3.2: Product and Quotient Rules

We know how to take derivatives of sums, constants, and $x^n$. What about products?

Product Rule
\[\dfrac{d}{dx}[f(x)g(x)] = f(x)g'(x) + g(x)f'(x)\]

Find the derivatives of the following:

$f(x) = (2x^2 - 1)(x^3 + 3)$
$f(x) = x^3(\sqrt{x} + 1)$

How about quotients?

Quotient Rule
\[\dfrac{d}{dx}\left[\dfrac{f(x)}{g(x)}\right] = \dfrac{g(x)f'(x) - f(x)g'(x)}{[g(x)]^2}\]

You can remember this by thinking "low Dhigh minus high Dlow, square the bottom, away you go."
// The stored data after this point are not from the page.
-- pv_equiv track=rewrite | github.com/nadineelnaggar/NeSy_2021 | Dyck 1 Counter/Dyck1_Generator.py | generateDataset
-- ===== SOURCE A (Python) =====
-- class Dyck1_Generator(object):
--     def generateParenthesis(self, n):
--         def generate(A = []):
--             if len(A) == 2*n:
--                 if valid(A):
--                     val.append("".join(A))
--                 else:
--                     inval.append("".join(A))
--             else:
--                 A.append('(')
--                 generate(A)
--                 A.pop()
--                 A.append(')')
--                 generate(A)
--                 A.pop()
--
--         def valid(A):
--             bal = 0
--             for c in A:
--                 if c == '(': bal += 1
--                 else: bal -= 1
--                 if bal < 0: return False
--             return bal == 0
--
--         val = []
--         inval = []
--         generate()
--         return val, inval
--
-- def generateDataset(n_bracket_pairs):
--     gen = Dyck1_Generator()
--     # d1_valid, d1_invalid = gen.generateParenthesis(3)
--     d1_valid = []
--     d1_invalid = []
--     for i in range(1,n_bracket_pairs+1):
--         x,y = gen.generateParenthesis(i)
--         for elem in x:
--             d1_valid.append(elem)
--         for elem in y:
--             d1_invalid.append(elem)
--     return d1_valid,d1_invalid
-- ===== SOURCE B (Python) =====
-- from itertools import product
--
-- def _is_dyck(s):
--     bal = 0
--     mn = 0
--     for c in s:
--         bal += 1 if c == '(' else -1
--         if bal < mn:
--             mn = bal
--     return bal == 0 and mn == 0
--
-- def generateDataset(n_bracket_pairs):
--     d1_valid = []
--     d1_invalid = []
--     for i in range(1, n_bracket_pairs + 1):
--         for tup in product('()', repeat=2 * i):
--             s = ''.join(tup)
--             if _is_dyck(s):
--                 d1_valid.append(s)
--             else:
--                 d1_invalid.append(s)
--     return d1_valid, d1_invalid
-- ===== Notes on version B (the rewrite author's own statement) =====
-- stated objective: idiomatic
-- what changed: Replaces the recursive backtracking DFS (append/generate/pop with mutable shared list) by a flat iteration over itertools.product('()', repeat=2*i), classifying each string with a single min-tracking balance scan instead of an early-return loop.
import Mathlib
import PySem

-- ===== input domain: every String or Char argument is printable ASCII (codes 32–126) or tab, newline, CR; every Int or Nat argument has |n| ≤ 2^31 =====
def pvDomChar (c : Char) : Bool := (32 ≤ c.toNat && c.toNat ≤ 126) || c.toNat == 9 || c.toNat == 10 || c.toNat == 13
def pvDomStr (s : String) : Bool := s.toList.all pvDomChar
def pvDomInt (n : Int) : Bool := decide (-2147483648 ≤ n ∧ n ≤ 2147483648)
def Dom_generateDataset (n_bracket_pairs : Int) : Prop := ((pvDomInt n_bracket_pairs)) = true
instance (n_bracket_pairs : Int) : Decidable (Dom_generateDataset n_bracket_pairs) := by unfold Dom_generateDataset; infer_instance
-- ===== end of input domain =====

-- B replaces A's recursive backtracking DFS by a flat iteration over all 2i-character
-- bracket tuples (itertools.product order) with a min-tracking balance scan (idiomatic).

-- ===== PORT A =====
-- helper 'valid': early-return balance loop
def pvValidA : List Char → Int → Bool
  | [], bal => bal == 0
  | c :: rest, bal =>
    let b := if c = '(' then bal + 1 else bal - 1
    if b < 0 then false else pvValidA rest b

-- helper 'generate': DFS with remaining slots as fuel (A appends '(' / ')' and pops;
-- here the extended list is passed down, the same strings in the same order)
def pvGenA : Nat → List Char → List String × List String
  | 0, A => if pvValidA A 0 then ([String.ofList A], []) else ([], [String.ofList A])
  | r + 1, A =>
    let l := pvGenA r (A ++ ['('])
    let rr := pvGenA r (A ++ [')'])
    (l.1 ++ rr.1, l.2 ++ rr.2)

def generateDataset (n_bracket_pairs : Int) : List String × List String :=
  (PySem.List.pyRange 1 (n_bracket_pairs + 1) 1).foldl
    (fun acc i =>
      let xy := pvGenA (2 * i).toNat []
      (acc.1 ++ xy.1, acc.2 ++ xy.2))
    ([], [])

-- ===== PORT B =====
-- itertools.product('()', repeat=m): first character varies slowest
def pvTuples : Nat → List (List Char)
  | 0 => [[]]
  | m + 1 => ['(', ')'].flatMap (fun c => (pvTuples m).map (fun t => c :: t))

def pvStepB (bm : Int × Int) (c : Char) : Int × Int :=
  let b := if c = '(' then bm.1 + 1 else bm.1 - 1
  (b, if b < bm.2 then b else bm.2)

-- _is_dyck: one full balance scan tracking the running minimum
def pvIsDyck (t : List Char) : Bool :=
  let p := t.foldl pvStepB (0, 0)
  p.1 == 0 && p.2 == 0

def generateDataset_alt (n_bracket_pairs : Int) : List String × List String :=
  (PySem.List.pyRange 1 (n_bracket_pairs + 1) 1).foldl
    (fun acc i =>
      (pvTuples (2 * i).toNat).foldl
        (fun acc t =>
          let s := String.ofList t
          if pvIsDyck t then (acc.1 ++ [s], acc.2) else (acc.1, acc.2 ++ [s]))
        acc)
    ([], [])

-- ===== PRECONDITION & SPEC =====
def Spec_generateDataset (n_bracket_pairs : Int) (out : List String × List String) : Prop := out = generateDataset_alt n_bracket_pairs
instance (n_bracket_pairs : Int) (out : List String × List String) : Decidable (Spec_generateDataset n_bracket_pairs out) := by unfold Spec_generateDataset; infer_instance

-- ===== CLAIM (what is proved, stated in full; the proofs are below) =====
def Claim_equal_generateDataset : Prop := ∀ (n_bracket_pairs : Int), Dom_generateDataset n_bracket_pairs → Spec_generateDataset n_bracket_pairs (generateDataset n_bracket_pairs)

-- ===== LEMMAS AND PROOFS =====

-- the min component of B's scan never increases
theorem pvStepB_snd_le (l : List Char) (b m : Int) : (List.foldl pvStepB (b, m) l).2 ≤ m := by
  induction l generalizing b m with
  | nil => simp
  | cons c rest ih =>
    simp only [List.foldl_cons]
    have h2 : (pvStepB (b, m) c).2 ≤ m := by
      dsimp only [pvStepB]; split_ifs <;> omega
    have h1 := ih (pvStepB (b, m) c).1 (pvStepB (b, m) c).2
    rw [Prod.mk.eta] at h1
    exact le_trans h1 h2

-- A's early-return validity loop agrees with B's min-tracking scan
theorem pvValidA_eq (l : List Char) (b : Int) (hb : 0 ≤ b) :
    pvValidA l b = ((List.foldl pvStepB (b, 0) l).1 == 0 && (List.foldl pvStepB (b, 0) l).2 == 0) := by
  induction l generalizing b with
  | nil => simp [pvValidA]
  | cons c rest ih =>
    simp only [pvValidA, List.foldl_cons]
    by_cases h : (if c = '(' then b + 1 else b - 1) < 0
    · rw [if_pos h]
      have hstep : pvStepB (b, 0) c
          = ((if c = '(' then b + 1 else b - 1), (if c = '(' then b + 1 else b - 1)) := by
        dsimp only [pvStepB]; rw [if_pos h]
      rw [hstep]
      have hle := pvStepB_snd_le rest (if c = '(' then b + 1 else b - 1)
        (if c = '(' then b + 1 else b - 1)
      have hne : ¬ ((List.foldl pvStepB
          ((if c = '(' then b + 1 else b - 1), (if c = '(' then b + 1 else b - 1)) rest).2 = 0) := by
        omega
      simp [hne]
    · rw [if_neg h]
      have hstep : pvStepB (b, 0) c = ((if c = '(' then b + 1 else b - 1), 0) := by
        dsimp only [pvStepB]; rw [if_neg h]
      rw [hstep]
      exact ih _ (by omega)

theorem pvIsDyck_eq (t : List Char) : pvIsDyck t = pvValidA t 0 := by
  rw [pvValidA_eq t 0 le_rfl]; rfl

-- B's inner classification loop, in closed form
theorem pvFoldB (L : List (List Char)) (acc : List String × List String) :
    L.foldl (fun acc t =>
        let s := String.ofList t
        if pvIsDyck t then (acc.1 ++ [s], acc.2) else (acc.1, acc.2 ++ [s])) acc
      = (acc.1 ++ (L.filter pvIsDyck).map String.ofList,
         acc.2 ++ (L.filter (fun t => !pvIsDyck t)).map String.ofList) := by
  induction L generalizing acc with
  | nil => simp
  | cons t rest ih =>
    simp only [List.foldl_cons, List.filter_cons]
    by_cases h : pvIsDyck t
    · simp [h, ih, List.append_assoc]
    · simp [h, ih, List.append_assoc]

-- A's DFS from prefix A, in closed form: partition of its leaves in DFS order
theorem pvGenA_spec (r : Nat) (A : List Char) :
    pvGenA r A =
      ((((pvTuples r).map (A ++ ·)).filter (fun t => pvValidA t 0)).map String.ofList,
       (((pvTuples r).map (A ++ ·)).filter (fun t => !pvValidA t 0)).map String.ofList) := by
  induction r generalizing A with
  | zero =>
    simp only [pvGenA, pvTuples, List.map_cons, List.map_nil, List.filter]
    by_cases h : pvValidA (A ++ []) 0
    · simp_all [List.append_nil]
    · simp_all [List.append_nil]
  | succ r ih =>
    simp only [pvGenA, pvTuples, List.flatMap_cons, List.flatMap_nil, List.append_nil,
      List.map_append, List.map_map, List.filter_append]
    rw [ih (A ++ ['(']), ih (A ++ [')'])]
    have h1 : (fun t => A ++ '(' :: t) = (fun t => (A ++ ['(']) ++ t) := by
      funext t; simp
    have h2 : (fun t => A ++ ')' :: t) = (fun t => (A ++ [')']) ++ t) := by
      funext t; simp
    simp only [Function.comp_def, h1, h2]

-- per-iteration agreement of the two outer loop bodies
theorem pvStep_agree (i : Int) (acc : List String × List String) :
    (let xy := pvGenA (2 * i).toNat []
     (acc.1 ++ xy.1, acc.2 ++ xy.2))
      = (pvTuples (2 * i).toNat).foldl
          (fun acc t =>
            let s := String.ofList t
            if pvIsDyck t then (acc.1 ++ [s], acc.2) else (acc.1, acc.2 ++ [s]))
          acc := by
  rw [pvFoldB, pvGenA_spec]
  have hid : (pvTuples (2 * i).toNat).map (([] : List Char) ++ ·) = pvTuples (2 * i).toNat := by
    simp
  have hp : (pvTuples (2 * i).toNat).filter pvIsDyck
      = (pvTuples (2 * i).toNat).filter (fun t => pvValidA t 0) := by
    apply List.filter_congr; intro t _; rw [pvIsDyck_eq]
  have hn : (pvTuples (2 * i).toNat).filter (fun t => !pvIsDyck t)
      = (pvTuples (2 * i).toNat).filter (fun t => !pvValidA t 0) := by
    apply List.filter_congr; intro t _; rw [pvIsDyck_eq]
  simp only [hid, hp, hn]

-- ===== VERDICT (by name: the statement is the Claim_ definition above) =====
theorem generateDataset_spec : Claim_equal_generateDataset := by
  intro n _
  unfold Spec_generateDataset generateDataset generateDataset_alt
  apply List.foldl_ext
  intro acc i _
  exact pvStep_agree i acc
Differentiate (find the derivative) of the following:

$f(x) = \dfrac{x}{2x-4}$
$f(x) = \dfrac{x^2 + 1}{x^2-1}$
$f(x) = \dfrac{\sqrt{x}}{x^2+1}$

The annual sales (in millions of dollars per year) of a DVD recording of a hit movie $t$ years from the date of release is given by \[S(t) = \dfrac{5t}{t^2 + 1}\] Find a function for the rate at which the annual sales are changing at time $t$.